What makes a country dominate a sport?

Such a brief question, but the answer is complex enough to fill a tome.

The good news is, we have the answers. They have been clearly visible for decades. We have watched, haven’t we, as countries vastly differing in size, population, economy and culture learnt from each other and found success in sports in which they were not historically strong? We’ve seen how they did it.

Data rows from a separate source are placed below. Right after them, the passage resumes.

-- pv_equiv track=rewrite | github.com/RithenReddy/mindmap-interviewer | agent/onboarding_scraper.py | _prioritize_tool
-- ===== SOURCE A (Python) =====
-- def _prioritize_tool(candidates: list[str], preferred_tool: str) -> list[str]:
--     unique = []
--     seen = set()
--     for item in candidates:
--         if item not in seen:
--             unique.append(item)
--             seen.add(item)
--     if preferred_tool in unique:
--         unique.remove(preferred_tool)
--     return [preferred_tool] + unique
-- ===== SOURCE B (Python) =====
-- def _prioritize_tool(candidates: list[str], preferred_tool: str) -> list[str]:
--     # Dedup without any seen-set: repeatedly take the head of what remains,
--     # drop every later copy of it by filtering, and keep it unless it is the
--     # preferred tool; the preferred tool is prepended once at the front.
--     result = [preferred_tool]
--     lst = candidates
--     while lst:
--         head = lst[0]
--         lst = [y for y in lst[1:] if y != head]
--         if head != preferred_tool:
--             result.append(head)
--     return result
-- ===== Notes on version B (the rewrite author's own statement) =====
-- stated objective: alternative
-- what changed: Replaces A's seen-set accumulation loop plus a separate membership test and remove() scan by a head/filtered-tail dedup: each round keeps the head of the remaining list (unless it is the preferred tool) and filters all later copies of it out before the next round; the preferred tool is seeded at the front.
import Mathlib
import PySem

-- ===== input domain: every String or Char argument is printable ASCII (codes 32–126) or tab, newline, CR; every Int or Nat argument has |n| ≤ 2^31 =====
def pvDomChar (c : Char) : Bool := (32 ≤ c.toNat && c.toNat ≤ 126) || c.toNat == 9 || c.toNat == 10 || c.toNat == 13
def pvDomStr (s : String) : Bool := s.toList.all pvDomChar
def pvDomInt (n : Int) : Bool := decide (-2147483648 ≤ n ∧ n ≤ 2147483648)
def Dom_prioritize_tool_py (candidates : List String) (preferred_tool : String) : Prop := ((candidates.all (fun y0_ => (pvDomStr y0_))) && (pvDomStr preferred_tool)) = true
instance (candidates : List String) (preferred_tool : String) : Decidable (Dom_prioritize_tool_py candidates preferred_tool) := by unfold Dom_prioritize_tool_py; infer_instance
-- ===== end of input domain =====

-- B replaces A's seen-set loop + membership test + remove() scan by a
-- head/filtered-tail dedup loop that skips the preferred tool; objective: alternative.

-- ===== PORT A =====
def prioritize_tool_py (candidates : List String) (preferred_tool : String) : List String :=
  -- for item in candidates: if item not in seen: unique.append(item); seen.add(item)
  let st := candidates.foldl
    (fun (st : List String × PySem.Set String) item =>
      if PySem.Set.contains st.2 item then st
      else (st.1 ++ [item], PySem.Set.add st.2 item))
    ([], PySem.Set.empty)
  -- if preferred_tool in unique: unique.remove(preferred_tool)
  let unique :=
    if st.1.contains preferred_tool then
      (PySem.List.remove? st.1 preferred_tool).getD st.1
    else st.1
  [preferred_tool] ++ unique

-- ===== PORT B =====
-- Source B's 'while lst' loop: each round takes the head, filters its later copies
-- out of the tail, and keeps the head unless it is the preferred tool.
def pvRest (p : String) : List String → List String
  | [] => []
  | x :: xs =>
    (if x != p then [x] else []) ++ pvRest p (xs.filter (fun y => y != x))
termination_by l => l.length
decreasing_by
  simp only [List.length_unattach, List.length_cons]
  refine Nat.lt_succ_of_le (le_trans (List.length_filter_le _ _) ?_)
  simp

def prioritize_tool_py_alt (candidates : List String) (preferred_tool : String) : List String :=
  [preferred_tool] ++ pvRest preferred_tool candidates

-- ===== PRECONDITION & SPEC =====
def Spec_prioritize_tool_py (candidates : List String) (preferred_tool : String) (out : List String) : Prop := out = prioritize_tool_py_alt candidates preferred_tool
instance (candidates : List String) (preferred_tool : String) (out : List String) : Decidable (Spec_prioritize_tool_py candidates preferred_tool out) := by unfold Spec_prioritize_tool_py; infer_instance

-- ===== CLAIM (what is proved, stated in full; the proofs are below) =====
def Claim_equal_prioritize_tool_py : Prop := ∀ (candidates : List String) (preferred_tool : String), Dom_prioritize_tool_py candidates preferred_tool → Spec_prioritize_tool_py candidates preferred_tool (prioritize_tool_py candidates preferred_tool)

-- ===== LEMMAS AND PROOFS =====

-- A's loop keeps unique = seen (as lists); from a common start s it computes Set.update s l twice.
theorem pv_loop_eq (l : List String) (s : PySem.Set String) :
    l.foldl
      (fun (st : List String × PySem.Set String) item =>
        if PySem.Set.contains st.2 item then st
        else (st.1 ++ [item], PySem.Set.add st.2 item))
      (s, s)
    = (PySem.Set.update s l, PySem.Set.update s l) := by
  induction l generalizing s with
  | nil => simp [PySem.Set.update]
  | cons x xs ih =>
      have hstep :
          (if PySem.Set.contains s x then (s, s)
           else (s ++ [x], PySem.Set.add s x))
            = (PySem.Set.add s x, PySem.Set.add s x) := by
        simp only [PySem.Set.add, PySem.Set.contains]
        split_ifs with h <;> simp
      simp only [List.foldl_cons, hstep, ih, PySem.Set.update_cons]

-- ordered dedup commutes with a ≠-filter
theorem pv_ofList_filter (p : String) (l : List String) :
    PySem.Set.ofList (l.filter (fun c => c != p))
      = (PySem.Set.ofList l).filter (fun c => c != p) := by
  induction l with
  | nil => rfl
  | cons x xs ih =>
      by_cases hx : x = p
      · subst hx
        simp only [List.filter_cons, bne_self_eq_false, Bool.false_eq_true, if_false, ih,
          PySem.Set.ofList_cons, PySem.Set.discard]
        rw [List.filter_filter]
        apply List.filter_congr
        intro y _
        by_cases hy : y = x
        · subst hy; simp
        · simp [hy]
      · have hb : (x != p) = true := by simp [hx]
        simp only [List.filter_cons, hb, if_true, PySem.Set.ofList_cons, ih, PySem.Set.discard]
        rw [List.filter_filter, List.filter_filter]
        congr 1
        apply List.filter_congr
        intro y _
        exact Bool.and_comm _ _

-- conditional remove on a Nodup list is a filter
theorem pv_remove_eq_filter (p : String) (d : List String) (hd : d.Nodup) :
    (if d.contains p then (PySem.List.remove? d p).getD d else d)
      = d.filter (fun c => c != p) := by
  by_cases h : p ∈ d
  · have hc : d.contains p = true := by simpa using h
    rw [hc, if_pos rfl, PySem.List.remove?_eq_some_erase d p h, Option.getD_some,
      List.Nodup.erase_eq_filter hd]
  · have hc : d.contains p = false := by simpa using h
    rw [hc]
    simp only [Bool.false_eq_true, if_false]
    symm
    apply List.filter_eq_self.2
    intro y hy
    have : y ≠ p := fun e => h (e ▸ hy)
    simp [this]

-- B's recursion computes the ≠p-filtered ordered dedup
theorem pv_rest_eq (p : String) (l : List String) :
    pvRest p l = (PySem.Set.ofList l).filter (fun c => c != p) := by
  induction hn : l.length using Nat.strong_induction_on generalizing l with
  | _ n ih =>
    cases l with
    | nil => simp [pvRest.eq_def]
    | cons x xs =>
      subst hn
      have htail : (xs.filter (fun y => y != x)).length < (x :: xs).length :=
        Nat.lt_succ_of_le (List.length_filter_le _ _)
      rw [pvRest.eq_def]
      dsimp only
      rw [ih _ htail _ rfl, pv_ofList_filter x xs]
      simp only [PySem.Set.ofList_cons, List.filter_cons, PySem.Set.discard]
      split_ifs with h
      · simp [bne]
      · simp [bne]

-- ===== VERDICT (by name: the statement is the Claim_ definition above) =====
theorem prioritize_tool_py_spec : Claim_equal_prioritize_tool_py := by
  intro candidates preferred_tool _
  have hloop := pv_loop_eq candidates PySem.Set.empty
  unfold Spec_prioritize_tool_py prioritize_tool_py prioritize_tool_py_alt
  simp only [PySem.Set.empty] at hloop ⊢
  rw [hloop, PySem.Set.update_nil_left,
    pv_remove_eq_filter preferred_tool _ (PySem.Set.nodup_ofList candidates),
    pv_rest_eq]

Broadly, there are four key drivers. One is cultural significance: think of cricket in India; football in most of Latin America, Europe and Africa; distance running in Kenya, Ethiopia and Uganda; judo in Japan; table tennis in China, and so on.
The second is a business ecosystem. Is the sport commercially viable, such that a large number of people in a given country could reasonably turn to it as a career? Alternatively, is there enough state funding at all levels of competition?
Third: Is there a pyramidal system that allows for development of the sport, the base of that pyramid being the availability of playing and coaching facilities for lots and lots of children? Is there a scouting system that identifies talent at the school and college levels (the middle of the pyramid)? And is there a peak of elite professionalism to aim for?
The fourth requirement is coaching. Does the country have access to world-class expertise, in the form of a team of people constantly pushing the line of peak performance through mentorship, innovation and technology?
It’s simple enough to recognise that, in India, we have all of these things in abundance for cricket, and almost none of these things available at scale for any other sport.
The question that plagues me is, why? These are all things that are easy to put in place. We saw Japan do it with women’s wrestling.
Perhaps you read about Yui Susaki, the four-time world champion and Tokyo Olympics champion who had been unbeaten in over a decade (in 82 matches, to be precise) and was defeated by Vinesh Phogat in their first-round encounter at the Paris Olympics.
Susaki finally ended with bronze after that terrible saga that saw Phogat disqualified for being 100 gm overweight. But Japanese women wrestlers also won four of the six gold medals on offer at the Paris Games, and this is not even an extraordinary feat for them.
Japan has swept up medals at every Olympics since women’s wrestling made its debut in 2004. Kaori Icho is the only woman wrestler in the world to win four Olympic golds (2004, 2008, 2012, 2016; she is also a 10-time world champion); Saori Yoshida has three Olympic golds and 13 world championship titles.
Though this kind of wild dominance cannot entirely be explained, Japan did everything right from the moment it was announced in 1998 that women’s wrestling would be part of the Olympic programme in 2004.
The country already had a strong culture of martial sports, from judo to sumo wrestling and karate. Its male wrestlers had dominated, alongside the then USSR, in the ’50s, ’60s and ’70s. Japan had great coaching systems and facilities in place, as a result.
The government then committed to spending what was necessary to extend facilities and access to women; so did some of the country’s biggest companies and universities.
What unfolded was what we tend to call a “miracle”. In just one example, a former world championship medallist named Kazuhito Sakae was appointed head coach of a women’s programme at Shigakkan University that produced both Icho and Yoshida.
In India, wrestling once enjoyed great cultural significance. This was admittedly a long time ago. Today, the sport is celebrated in just a few pockets, mainly in Haryana, Punjab and Maharashtra. The latter two states practise the traditional style of wrestling in earthen pits, which does not translate well to the Olympic mat. So India’s talent pool for Olympic wrestling is essentially the tiny state of Haryana.
Here, as in so many sports across so much of the country, government support is blighted by corruption, mismanagement, political tussles and apathy. Despite this, the women wrestlers of Haryana have managed to burst their way through to the world stage.
Somehow — and this is the real miracle — the state has turned out women of the likes of Sakshi Malik and Vinesh Phogat.
Imagine what it could do if its women were given the kind of support that the average teenage wrestler gets in Japan?
(To reach Rudraneil Sengupta with feedback, email [email protected])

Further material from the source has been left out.